Stored items:
-- pv_equiv track=rewrite | github.com/gabrielconstantin02/VulpiSiOi | main.py | numara_piese_in_patrat
-- ===== SOURCE A (Python) =====
-- def numara_piese_in_patrat(listaOi, listaVulpi):
--     """
--     functie care numara cate piese au ajuns in patratul de sus
--     :param listaOi: lista de pozitii pt piesele oi
--     :param listaVulpi: lista de pozitii pt piesele vulpe
--     :return: nr de piese din patratul de sus
--     """
--     nr = 0
--     for x in listaOi:
--         oaie = ((x[0] - Graph.translatie) // Graph.scalare, (x[1] - Graph.translatie) // Graph.scalare)
--         if oaie in Graph.noduri[:6] + Graph.noduri[8:11]:
--             nr += 1
--     for x in listaVulpi:
--         vulpe = ((x[0] - Graph.translatie) // Graph.scalare, (x[1] - Graph.translatie) // Graph.scalare)
--         if vulpe in Graph.noduri[:6] + Graph.noduri[8:11]:
--             nr += 1
--     return nr
--
-- class Graph:
--     # coordonatele nodurilor ()
--     noduri = [
--         (2, 0),
--         (3, 0),
--         (4, 0),
--         (2, 1),
--         (3, 1),
--         (4, 1),
--         (0, 2),
--         (1, 2),
--         (2, 2),
--         (3, 2),
--         (4, 2),
--         (5, 2),
--         (6, 2),
--         (0, 3),
--         (1, 3),
--         (2, 3),
--         (3, 3),
--         (4, 3),
--         (5, 3),
--         (6, 3),
--         (0, 4),
--         (1, 4),
--         (2, 4),
--         (3, 4),
--         (4, 4),
--         (5, 4),
--         (6, 4),
--         (2, 5),
--         (3, 5),
--         (4, 5),
--         (2, 6),
--         (3, 6),
--         (4, 6)
--     ]
--     muchii = [(0, 1), (0, 4), (0, 3), (1, 2), (1, 4), (2, 5), (2, 4),
--               (3, 4), (3, 8), (4, 5), (4, 10), (4, 9), (4, 8), (5, 10),
--               (6, 7), (6, 14), (6, 13), (7, 8), (7, 14), (8, 9), (8, 16), (8, 15), (8, 14),
--               (9, 10), (9, 16), (10, 11), (10, 18), (10, 17), (10, 16), (11, 12), (11, 18), (12, 19), (12, 18),
--               (13, 14), (13, 20), (14, 15), (14, 22), (14, 21), (14, 20), (15, 16), (15, 22), (16, 17),
--               (16, 24), (16, 23), (16, 22), (17, 18), (17, 24), (18, 19), (18, 26), (18, 25), (18, 24), (19, 26),
--               (20, 21), (21, 22), (22, 23), (22, 28), (22, 27), (23, 24), (23, 28), (24, 25), (24, 29), (24, 28),
--               (25, 26),
--               (27, 28), (27, 30), (28, 29), (28, 32), (28, 31), (28, 30), (29, 32),
--               (30, 31), (31, 32)
--
--               ]
--     scalare = 100
--     translatie = 20
--     razaPct = 9
--     razaPiesa = 15
-- ===== SOURCE B (Python) =====
-- def numara_piese_in_patrat(listaOi, listaVulpi):
--     """Histogram the pieces' grid cells once, then sum the counts of the 9 target cells."""
--     cnt = {}
--     for x in listaOi + listaVulpi:
--         cell = ((x[0] - 20) // 100, (x[1] - 20) // 100)
--         cnt[cell] = cnt.get(cell, 0) + 1
--     return sum(cnt.get((gx, gy), 0) for gx in (2, 3, 4) for gy in (0, 1, 2))
-- ===== Notes on version B (the rewrite author's own statement) =====
-- stated objective: alternative
-- what changed: Instead of testing each piece against a node list sliced and concatenated per iteration, B builds a histogram (dict) of scaled grid cells in one pass and returns the sum of the counts of the 9 target cells.
import Mathlib
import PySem

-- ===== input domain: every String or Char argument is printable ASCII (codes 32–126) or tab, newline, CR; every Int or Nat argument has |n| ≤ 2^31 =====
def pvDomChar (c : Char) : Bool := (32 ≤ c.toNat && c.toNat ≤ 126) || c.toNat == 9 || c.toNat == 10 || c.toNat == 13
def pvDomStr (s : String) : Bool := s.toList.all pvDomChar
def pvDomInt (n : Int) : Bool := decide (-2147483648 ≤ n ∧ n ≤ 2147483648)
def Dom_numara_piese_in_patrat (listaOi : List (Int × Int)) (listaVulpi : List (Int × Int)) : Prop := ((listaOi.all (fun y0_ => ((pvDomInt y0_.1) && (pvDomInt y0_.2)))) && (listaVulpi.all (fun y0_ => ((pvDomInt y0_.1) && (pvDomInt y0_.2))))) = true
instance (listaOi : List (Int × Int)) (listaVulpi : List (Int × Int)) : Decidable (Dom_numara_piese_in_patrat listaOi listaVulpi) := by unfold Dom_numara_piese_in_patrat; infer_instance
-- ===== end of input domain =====

-- B builds a histogram of scaled grid cells in one pass and sums the counts of the 9 target
-- cells, instead of testing each piece against a sliced-and-concatenated node list (alternative).

-- ===== PORT A =====
def grNoduri : List (Int × Int) :=
  [(2, 0), (3, 0), (4, 0), (2, 1), (3, 1), (4, 1), (0, 2), (1, 2), (2, 2), (3, 2), (4, 2),
   (5, 2), (6, 2), (0, 3), (1, 3), (2, 3), (3, 3), (4, 3), (5, 3), (6, 3), (0, 4), (1, 4),
   (2, 4), (3, 4), (4, 4), (5, 4), (6, 4), (2, 5), (3, 5), (4, 5), (2, 6), (3, 6), (4, 6)]

def grScalare : Int := 100
def grTranslatie : Int := 20

def numara_piese_in_patrat (listaOi : List (Int × Int)) (listaVulpi : List (Int × Int)) : Int :=
  let nr : Int := 0
  let nr := listaOi.foldl (fun nr x =>
    let oaie := (PySem.Int.floordiv (x.1 - grTranslatie) grScalare,
                 PySem.Int.floordiv (x.2 - grTranslatie) grScalare)
    if oaie ∈ PySem.List.slice grNoduri none (some 6) ++ PySem.List.slice grNoduri (some 8) (some 11)
    then nr + 1 else nr) nr
  let nr := listaVulpi.foldl (fun nr x =>
    let vulpe := (PySem.Int.floordiv (x.1 - grTranslatie) grScalare,
                  PySem.Int.floordiv (x.2 - grTranslatie) grScalare)
    if vulpe ∈ PySem.List.slice grNoduri none (some 6) ++ PySem.List.slice grNoduri (some 8) (some 11)
    then nr + 1 else nr) nr
  nr

-- ===== PORT B =====
def numara_piese_in_patrat_alt (listaOi : List (Int × Int)) (listaVulpi : List (Int × Int)) : Int :=
  let cnt := (listaOi ++ listaVulpi).foldl (fun d x =>
      let cell := (PySem.Int.floordiv (x.1 - 20) 100, PySem.Int.floordiv (x.2 - 20) 100)
      d.insert cell (d.getD cell 0 + 1)) PySem.Dict.empty
  (([(2 : Int), 3, 4].flatMap (fun gx => [(0 : Int), 1, 2].map (fun gy => cnt.getD (gx, gy) 0)))).foldl (fun s v => s + v) 0

-- ===== PRECONDITION & SPEC =====
def Spec_numara_piese_in_patrat (listaOi : List (Int × Int)) (listaVulpi : List (Int × Int)) (out : Int) : Prop := out = numara_piese_in_patrat_alt listaOi listaVulpi
instance (listaOi : List (Int × Int)) (listaVulpi : List (Int × Int)) (out : Int) : Decidable (Spec_numara_piese_in_patrat listaOi listaVulpi out) := by unfold Spec_numara_piese_in_patrat; infer_instance

-- ===== CLAIM =====
def Claim_equal_numara_piese_in_patrat : Prop := ∀ (listaOi : List (Int × Int)) (listaVulpi : List (Int × Int)), Dom_numara_piese_in_patrat listaOi listaVulpi → Spec_numara_piese_in_patrat listaOi listaVulpi (numara_piese_in_patrat listaOi listaVulpi)

-- ===== LEMMAS AND PROOFS =====

def pvCell (x : Int × Int) : Int × Int :=
  (PySem.Int.floordiv (x.1 - 20) 100, PySem.Int.floordiv (x.2 - 20) 100)

def pvInRect (p : Int × Int) : Bool := decide (2 ≤ p.1 ∧ p.1 ≤ 4 ∧ 0 ≤ p.2 ∧ p.2 ≤ 2)

-- the 9 target nodes are exactly the rectangle 2 ≤ a ≤ 4, 0 ≤ b ≤ 2
theorem pv_mem_target (a b : Int) :
    ((a, b) ∈ PySem.List.slice grNoduri none (some 6) ++ PySem.List.slice grNoduri (some 8) (some 11))
      ↔ (2 ≤ a ∧ a ≤ 4 ∧ 0 ≤ b ∧ b ≤ 2) := by
  simp only [grNoduri, PySem.List.slice, List.mem_append]
  constructor
  · intro h
    rcases h with h | h <;> simp_all <;> omega
  · intro h
    simp
    omega

-- A's accumulating fold counts the cells inside the rectangle
theorem pv_foldl_countP (m : List (Int × Int)) :
    ∀ n : Int,
    m.foldl (fun nr x =>
      if (pvCell x) ∈ PySem.List.slice grNoduri none (some 6) ++ PySem.List.slice grNoduri (some 8) (some 11)
      then nr + 1 else nr) n = n + (m.countP (fun x => pvInRect (pvCell x)) : Int) := by
  induction m with
  | nil => intro n; simp
  | cons a m ih =>
    intro n
    have hmem : ((pvCell a) ∈ PySem.List.slice grNoduri none (some 6) ++ PySem.List.slice grNoduri (some 8) (some 11))
        ↔ pvInRect (pvCell a) = true := by
      rw [show pvCell a = ((pvCell a).1, (pvCell a).2) from rfl, pv_mem_target]
      simp [pvInRect]
    by_cases h : pvInRect (pvCell a) = true
    · simp only [List.foldl_cons, List.countP_cons, if_pos (hmem.mpr h), h, ih]
      push_cast
      ring
    · simp only [List.foldl_cons, List.countP_cons, if_neg (fun hx => h (hmem.mp hx)), ih]
      simp [h]

-- the sum of the 9 cell counts equals the rectangle countP
theorem pv_nine_sum (m : List (Int × Int)) :
    (m.count ((2 : Int), (0 : Int)) : Int) + m.count (2, 1) + m.count (2, 2)
      + m.count (3, 0) + m.count (3, 1) + m.count (3, 2)
      + m.count (4, 0) + m.count (4, 1) + m.count (4, 2)
      = (m.countP pvInRect : Int) := by
  induction m with
  | nil => simp
  | cons a m ih =>
    rcases a with ⟨x, y⟩
    by_cases h : pvInRect (x, y) = true
    · have hx : (2 ≤ x ∧ x ≤ 4 ∧ 0 ≤ y ∧ y ≤ 2) := by
        simpa [pvInRect] using h
      have hx1 : x = 2 ∨ x = 3 ∨ x = 4 := by omega
      have hy1 : y = 0 ∨ y = 1 ∨ y = 2 := by omega
      simp only [List.count_cons, List.countP_cons, h, if_pos]
      rcases hx1 with rfl | rfl | rfl <;> rcases hy1 with rfl | rfl | rfl <;>
        simp_all <;> omega
    · have hb : ∀ (c : Int × Int), pvInRect c = true → (((x, y) == c) = false) := by
        intro c hc
        by_cases hxy : (x, y) = c
        · subst hxy; simp_all
        · simp [hxy]
      simp [List.count_cons,
            hb (2,0) (by decide), hb (2,1) (by decide), hb (2,2) (by decide),
            hb (3,0) (by decide), hb (3,1) (by decide), hb (3,2) (by decide),
            hb (4,0) (by decide), hb (4,1) (by decide), hb (4,2) (by decide), h, ih]

-- ===== VERDICT =====
theorem numara_piese_in_patrat_spec : Claim_equal_numara_piese_in_patrat := by
  intro listaOi listaVulpi _
  unfold Spec_numara_piese_in_patrat numara_piese_in_patrat numara_piese_in_patrat_alt
  have hA : ∀ (m : List (Int × Int)) (n : Int),
      m.foldl (fun nr x =>
        let p := (PySem.Int.floordiv (x.1 - grTranslatie) grScalare,
                  PySem.Int.floordiv (x.2 - grTranslatie) grScalare)
        if p ∈ PySem.List.slice grNoduri none (some 6) ++ PySem.List.slice grNoduri (some 8) (some 11)
        then nr + 1 else nr) n = n + (m.countP (fun x => pvInRect (pvCell x)) : Int) :=
    fun m n => pv_foldl_countP m n
  have hB : ∀ (gx gy : Int),
      ((listaOi ++ listaVulpi).foldl (fun d x =>
        let cell := (PySem.Int.floordiv (x.1 - 20) 100, PySem.Int.floordiv (x.2 - 20) 100)
        d.insert cell (d.getD cell 0 + 1)) PySem.Dict.empty).getD (gx, gy) 0
      = (((listaOi ++ listaVulpi).map pvCell).count (gx, gy) : Int) := by
    intro gx gy
    have h1 : (listaOi ++ listaVulpi).foldl (fun d x =>
        let cell := (PySem.Int.floordiv (x.1 - 20) 100, PySem.Int.floordiv (x.2 - 20) 100)
        d.insert cell (d.getD cell 0 + 1)) (PySem.Dict.empty : PySem.Dict (Int × Int) Int)
        = ((listaOi ++ listaVulpi).map pvCell).foldl
            (fun d c => d.insert c (d.getD c 0 + 1)) (PySem.Dict.empty : PySem.Dict (Int × Int) Int) := by
      rw [List.foldl_map]
      rfl
    rw [h1, PySem.Dict.getD_foldl_insert_add_one]
    simp [PySem.Dict.empty, PySem.Dict.getD, PySem.Dict.get?]
  simp only [hA, hB, List.flatMap_cons, List.map_cons, List.map_nil, List.flatMap_nil,
    List.append_nil, List.foldl_cons, List.foldl_nil, List.nil_append, List.cons_append,
    zero_add]
  have hm : ∀ (l : List (Int × Int)),
      (l.countP (fun x => pvInRect (pvCell x)) : Int) = ((l.map pvCell).countP pvInRect : Int) := by
    intro l
    rw [List.countP_map]
    rfl
  rw [hm, hm, pv_nine_sum ((listaOi ++ listaVulpi).map pvCell), List.map_append,
    List.countP_append]
  push_cast
  ring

- [The task]: Copy only this part of the entries above: the line with "let nr := listaOi.foldl (fun nr x =>", the line with "if vulpe ∈ PySem.List.slice", and the lines between, all exactly as written.

- [Reply to the exercise]:
  let nr := listaOi.foldl (fun nr x =>
    let oaie := (PySem.Int.floordiv (x.1 - grTranslatie) grScalare,
                 PySem.Int.floordiv (x.2 - grTranslatie) grScalare)
    if oaie ∈ PySem.List.slice grNoduri none (some 6) ++ PySem.List.slice grNoduri (some 8) (some 11)
    then nr + 1 else nr) nr
  let nr := listaVulpi.foldl (fun nr x =>
    let vulpe := (PySem.Int.floordiv (x.1 - grTranslatie) grScalare,
                  PySem.Int.floordiv (x.2 - grTranslatie) grScalare)
    if vulpe ∈ PySem.List.slice grNoduri none (some 6) ++ PySem.List.slice grNoduri (some 8) (some 11)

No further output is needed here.